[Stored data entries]
····················

-- pv_equiv track=rewrite | github.com/WooyoungSon/burdockcli | session_key.py | suitable_secret_from_key
-- ===== SOURCE A (Python) =====
-- def suitable_secret_from_key(key_decimal, p):
--     max_secret = 0
--     length = len(str(key_decimal))
--
--     for i in range(length):
--         current_secret = key_decimal % (10 ** (i + 1))
--         if current_secret < (p - 1) and current_secret > max_secret:
--             max_secret = current_secret
--     return max_secret
-- ===== SOURCE B (Python) =====
-- def suitable_secret_from_key(key_decimal, p):
--     # Binary search: s(i) = key_decimal % 10**(i+1) is non-decreasing in i,
--     # so "s(i) < p-1" holds on a prefix of i; take the largest qualifying suffix.
--     length = len(str(key_decimal))
--     limit = p - 1
--     if key_decimal % 10 >= limit:
--         return 0
--     lo, hi = 0, length - 1
--     while lo < hi:
--         mid = (lo + hi + 1) // 2
--         if key_decimal % (10 ** (mid + 1)) < limit:
--             lo = mid
--         else:
--             hi = mid - 1
--     return key_decimal % (10 ** (lo + 1))
-- ===== Notes on version B (the rewrite author's own statement) =====
-- stated objective: alternative
-- what changed: A scans every digit-suffix s(i)=key%10^(i+1) linearly keeping a running max; B exploits that s(i) is non-decreasing in i, so it binary-searches for the largest i with s(i) < p-1 (returning 0 when even s(0) fails), O(log d) modulo operations over the d digit positions instead of d.
import Mathlib
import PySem

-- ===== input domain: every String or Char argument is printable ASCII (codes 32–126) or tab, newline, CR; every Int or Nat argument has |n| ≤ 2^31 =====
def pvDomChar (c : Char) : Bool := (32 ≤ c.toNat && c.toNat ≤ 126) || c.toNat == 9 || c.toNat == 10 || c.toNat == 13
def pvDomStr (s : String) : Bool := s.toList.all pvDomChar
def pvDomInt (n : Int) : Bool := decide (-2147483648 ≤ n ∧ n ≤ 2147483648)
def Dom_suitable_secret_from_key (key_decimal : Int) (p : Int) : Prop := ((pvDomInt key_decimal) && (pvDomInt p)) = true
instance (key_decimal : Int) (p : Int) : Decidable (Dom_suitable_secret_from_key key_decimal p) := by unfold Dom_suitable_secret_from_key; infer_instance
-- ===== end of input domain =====

-- B replaces A's linear scan over all digit-suffixes by a binary search over the
-- non-decreasing sequence s(i) = key_decimal % 10^(i+1)  (objective: alternative).

-- ===== PORT A =====
def suitable_secret_from_key (key_decimal : Int) (p : Int) : Int :=
  let length := PySem.Str.len (PySem.Int.toStr key_decimal)
  (PySem.List.pyRange 0 length 1).foldl
    (fun max_secret i =>
      let current_secret := PySem.Int.mod key_decimal (10 ^ (i + 1).toNat)
      if current_secret < p - 1 ∧ current_secret > max_secret then current_secret
      else max_secret) 0

-- ===== PORT B =====
-- the while-loop of Source B: shrink [lo, hi] keeping s(lo) < limit ≤ s(j) for j > hi;
-- fuel = initial (hi - lo).toNat bounds the iteration count (the gap shrinks each turn)
def pvBsearch (key_decimal : Int) (limit : Int) : Nat → Int → Int → Int
  | fuel + 1, lo, hi =>
    if lo < hi then
      let mid := PySem.Int.floordiv (lo + hi + 1) 2
      if PySem.Int.mod key_decimal (10 ^ (mid + 1).toNat) < limit then
        pvBsearch key_decimal limit fuel mid hi
      else
        pvBsearch key_decimal limit fuel lo (mid - 1)
    else lo
  | 0, lo, _ => lo

def suitable_secret_from_key_alt (key_decimal : Int) (p : Int) : Int :=
  let length := PySem.Str.len (PySem.Int.toStr key_decimal)
  let limit := p - 1
  if limit ≤ PySem.Int.mod key_decimal 10 then 0
  else
    let lo := pvBsearch key_decimal limit (length - 1).toNat 0 (length - 1)
    PySem.Int.mod key_decimal (10 ^ (lo + 1).toNat)

-- ===== PRECONDITION & SPEC =====
def Spec_suitable_secret_from_key (key_decimal : Int) (p : Int) (out : Int) : Prop := out = suitable_secret_from_key_alt key_decimal p
instance (key_decimal : Int) (p : Int) (out : Int) : Decidable (Spec_suitable_secret_from_key key_decimal p out) := by unfold Spec_suitable_secret_from_key; infer_instance

-- ===== CLAIM (what is proved, stated in full; the proofs are below) =====
def Claim_equal_suitable_secret_from_key : Prop := ∀ (key_decimal : Int) (p : Int), Dom_suitable_secret_from_key key_decimal p → Spec_suitable_secret_from_key key_decimal p (suitable_secret_from_key key_decimal p)

-- ===== LEMMAS AND PROOFS =====

-- s(i) = key % 10^(i+1), the digit-suffix both programs inspect
def pvS (key : Int) (i : Int) : Int := PySem.Int.mod key (10 ^ (i + 1).toNat)

theorem pvS_nonneg (key i : Int) : 0 ≤ pvS key i :=
  PySem.Int.mod_nonneg key (by positivity)

theorem pvEmod_le (a b : Int) (ha : 0 ≤ a) (hb : 0 < b) : a % b ≤ a := by
  by_cases h : a < b
  · rw [Int.emod_eq_of_lt ha h]
  · have := Int.emod_lt_of_pos a hb; omega

theorem pvS_mono (key : Int) {i j : Int} (h0 : 0 ≤ i) (hij : i ≤ j) :
    pvS key i ≤ pvS key j := by
  unfold pvS
  rw [PySem.Int.mod_eq_emod_of_pos (by positivity),
      PySem.Int.mod_eq_emod_of_pos (by positivity)]
  have hdvd : (10:Int) ^ (i + 1).toNat ∣ 10 ^ (j + 1).toNat :=
    pow_dvd_pow 10 (by omega)
  calc key % 10 ^ (i + 1).toNat
      = key % 10 ^ (j + 1).toNat % 10 ^ (i + 1).toNat := (Int.emod_emod_of_dvd key hdvd).symm
    _ ≤ key % 10 ^ (j + 1).toNat :=
        pvEmod_le _ _ (Int.emod_nonneg key (by positivity)) (by positivity)

-- what A's accumulator equals after k iterations
def pvW (key limit : Int) : Nat → Int
  | 0 => 0
  | k + 1 => if pvS key k < limit then pvS key k else pvW key limit k

theorem pvW_le (key limit : Int) : ∀ k : Nat, pvW key limit k ≤ pvS key k
  | 0 => pvS_nonneg key 0
  | k + 1 => by
    unfold pvW
    have hm : pvS key k ≤ pvS key (k + 1 : Nat) := by
      have := pvS_mono key (i := (k:Int)) (j := ((k:Int)+1)) (by positivity) (by omega)
      simpa [Int.natCast_succ] using this
    split
    · exact hm
    · exact le_trans (pvW_le key limit k) hm

theorem pvA_fold (key p : Int) : ∀ m : Nat,
    (PySem.List.pyRange 0 (m : Int) 1).foldl
      (fun max_secret i =>
        let current_secret := PySem.Int.mod key (10 ^ (i + 1).toNat)
        if current_secret < p - 1 ∧ current_secret > max_secret then current_secret
        else max_secret) 0 = pvW key (p - 1) m := by
  intro m
  induction m with
  | zero => rw [PySem.List.pyRange_one_eq_nil (by norm_num)]; rfl
  | succ m ih =>
    have hcast : ((m + 1 : Nat) : Int) = (m : Int) + 1 := by push_cast; ring
    rw [hcast, PySem.List.pyRange_one_succ_right (by positivity), List.foldl_append, ih]
    simp only [List.foldl_cons, List.foldl_nil]
    have hle := pvW_le key (p - 1) m
    have hW : pvW key (p - 1) (m + 1) =
        if pvS key (m : Int) < p - 1 then pvS key (m : Int) else pvW key (p - 1) m := rfl
    show (if pvS key (m : Int) < p - 1 ∧ pvS key (m : Int) > pvW key (p - 1) m
          then pvS key (m : Int) else pvW key (p - 1) m) = pvW key (p - 1) (m + 1)
    rw [hW]
    split_ifs with h1 h2 <;> omega

theorem pvBsearch_spec (key limit : Int) : ∀ (fuel : Nat) (lo hi : Int),
    (hi - lo).toNat ≤ fuel → 0 ≤ lo → lo ≤ hi → pvS key lo < limit →
    lo ≤ pvBsearch key limit fuel lo hi ∧ pvBsearch key limit fuel lo hi ≤ hi ∧
      pvS key (pvBsearch key limit fuel lo hi) < limit ∧
      (∀ j : Int, pvBsearch key limit fuel lo hi < j → j ≤ hi → limit ≤ pvS key j) := by
  intro fuel
  induction fuel with
  | zero =>
    intro lo hi hk h0 hlohi hgood
    have : lo = hi := by omega
    subst this
    simp only [pvBsearch]
    exact ⟨le_refl lo, le_refl lo, hgood, by omega⟩
  | succ fuel ih =>
    intro lo hi hk h0 hlohi hgood
    by_cases h : lo < hi
    · rw [pvBsearch, if_pos h]
      set mid := PySem.Int.floordiv (lo + hi + 1) 2 with hmid
      have hmid' : mid = (lo + hi + 1) / 2 := by
        rw [hmid, PySem.Int.floordiv_eq_ediv_of_pos (by norm_num)]
      have hlt : lo < mid := by omega
      have hle : mid ≤ hi := by omega
      by_cases hc : PySem.Int.mod key (10 ^ (mid + 1).toNat) < limit
      · rw [if_pos hc]
        obtain ⟨a, b, c, d⟩ := ih mid hi (by omega) (by omega) hle hc
        exact ⟨by omega, b, c, d⟩
      · rw [if_neg hc]
        obtain ⟨a, b, c, d⟩ := ih lo (mid - 1) (by omega) h0 (by omega) hgood
        refine ⟨a, by omega, c, ?_⟩
        intro j hj1 hj2
        by_cases hj3 : j ≤ mid - 1
        · exact d j hj1 hj3
        · have : pvS key mid ≤ pvS key j := pvS_mono key (by omega) (by omega)
          have hc' : limit ≤ pvS key mid := not_lt.mp hc
          omega
    · rw [pvBsearch, if_neg h]
      exact ⟨le_refl lo, by omega, hgood, by omega⟩

theorem pvW_zero_of_bad (key limit : Int) (hbad : limit ≤ pvS key 0) :
    ∀ m : Nat, pvW key limit m = 0 := by
  intro m
  induction m with
  | zero => rfl
  | succ m ih =>
    have : limit ≤ pvS key m :=
      le_trans hbad (pvS_mono key (by norm_num) (by positivity))
    unfold pvW
    rw [if_neg (by omega)]
    exact ih

theorem pvW_stable (key limit : Int) (r : Nat) : ∀ m : Nat, r < m →
    (∀ j : Nat, r < j → j < m → limit ≤ pvS key j) →
    pvW key limit m = pvW key limit (r + 1) := by
  intro m
  induction m with
  | zero => omega
  | succ m ih =>
    intro hrm hbad
    by_cases he : r = m
    · rw [he]
    · have h1 : r < m := by omega
      have h2 : limit ≤ pvS key m := hbad m h1 (by omega)
      unfold pvW
      rw [if_neg (by omega)]
      exact ih h1 (fun j hj1 hj2 => hbad j hj1 (by omega))

-- length of Nat.toDigits is positive
theorem pvToDigitsCore_le (b : Nat) : ∀ (f n : Nat) (l : List Char),
    l.length ≤ (Nat.toDigitsCore b f n l).length := by
  intro f
  induction f with
  | zero => intro n l; simp [Nat.toDigitsCore]
  | succ f ih =>
    intro n l
    simp only [Nat.toDigitsCore]
    split
    · simp
    · exact le_trans (by simp) (ih (n / b) (Nat.digitChar (n % b) :: l))

theorem pvToDigits_pos (b n : Nat) : 1 ≤ (Nat.toDigits b n).length := by
  unfold Nat.toDigits
  simp only [Nat.toDigitsCore]
  split
  · simp
  · exact le_trans (by simp) (pvToDigitsCore_le b n (n / b) [Nat.digitChar (n % b)])

theorem pvLen_pos (k : Int) : 1 ≤ PySem.Str.len (PySem.Int.toStr k) := by
  rw [PySem.Str.len_eq, PySem.Int.toList_toStr]
  unfold PySem.Int.toChars
  split
  · simp
  · have := pvToDigits_pos 10 k.toNat; omega

-- ===== VERDICT (by name: the statement is the Claim_ definition above) =====
theorem suitable_secret_from_key_spec : Claim_equal_suitable_secret_from_key := by
  intro key p _
  unfold Spec_suitable_secret_from_key suitable_secret_from_key suitable_secret_from_key_alt
  simp only []
  set n := PySem.Str.len (PySem.Int.toStr key) with hn
  have hn1 : 1 ≤ n := pvLen_pos key
  have hncast : ((n.toNat : Nat) : Int) = n := Int.toNat_of_nonneg (by omega)
  have hA : (PySem.List.pyRange 0 n 1).foldl
      (fun max_secret i =>
        let current_secret := PySem.Int.mod key (10 ^ (i + 1).toNat)
        if current_secret < p - 1 ∧ current_secret > max_secret then current_secret
        else max_secret) 0 = pvW key (p - 1) n.toNat := by
    conv_lhs => rw [← hncast]
    exact pvA_fold key p n.toNat
  rw [hA]
  have hS0 : pvS key 0 = PySem.Int.mod key 10 := by unfold pvS; norm_num
  by_cases hbad : p - 1 ≤ PySem.Int.mod key 10
  · rw [if_pos hbad]
    exact pvW_zero_of_bad key (p - 1) (by rw [hS0]; exact hbad) n.toNat
  · rw [if_neg hbad]
    obtain ⟨h1, h2, h3, h4⟩ := pvBsearch_spec key (p - 1) (n - 1).toNat 0 (n - 1)
      (by omega) (le_refl 0) (by omega) (by rw [hS0]; omega)
    set r := pvBsearch key (p - 1) (n - 1).toNat 0 (n - 1) with hr
    have hrcast : ((r.toNat : Nat) : Int) = r := Int.toNat_of_nonneg h1
    have hst : pvW key (p - 1) n.toNat = pvW key (p - 1) (r.toNat + 1) := by
      apply pvW_stable key (p - 1) r.toNat n.toNat (by omega)
      intro j hj1 hj2
      exact h4 (j : Int) (by omega) (by omega)
    rw [hst]
    unfold pvW
    rw [if_pos (by rw [hrcast]; exact h3)]
    show pvS key r.toNat = PySem.Int.mod key (10 ^ (r + 1).toNat)
    rw [hrcast]
    rfl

····················

[Task item]: Nothing but the lines from the first line of the data through the line with "Binary search: s(i)" should be returned, exactly as they appear, both ends included.

[Answer to this problem]:
-- pv_equiv track=rewrite | github.com/WooyoungSon/burdockcli | session_key.py | suitable_secret_from_key
-- ===== SOURCE A (Python) =====
-- def suitable_secret_from_key(key_decimal, p):
--     max_secret = 0
--     length = len(str(key_decimal))
--
--     for i in range(length):
--         current_secret = key_decimal % (10 ** (i + 1))
--         if current_secret < (p - 1) and current_secret > max_secret:
--             max_secret = current_secret
--     return max_secret
-- ===== SOURCE B (Python) =====
-- def suitable_secret_from_key(key_decimal, p):
--     # Binary search: s(i) = key_decimal % 10**(i+1) is non-decreasing in i,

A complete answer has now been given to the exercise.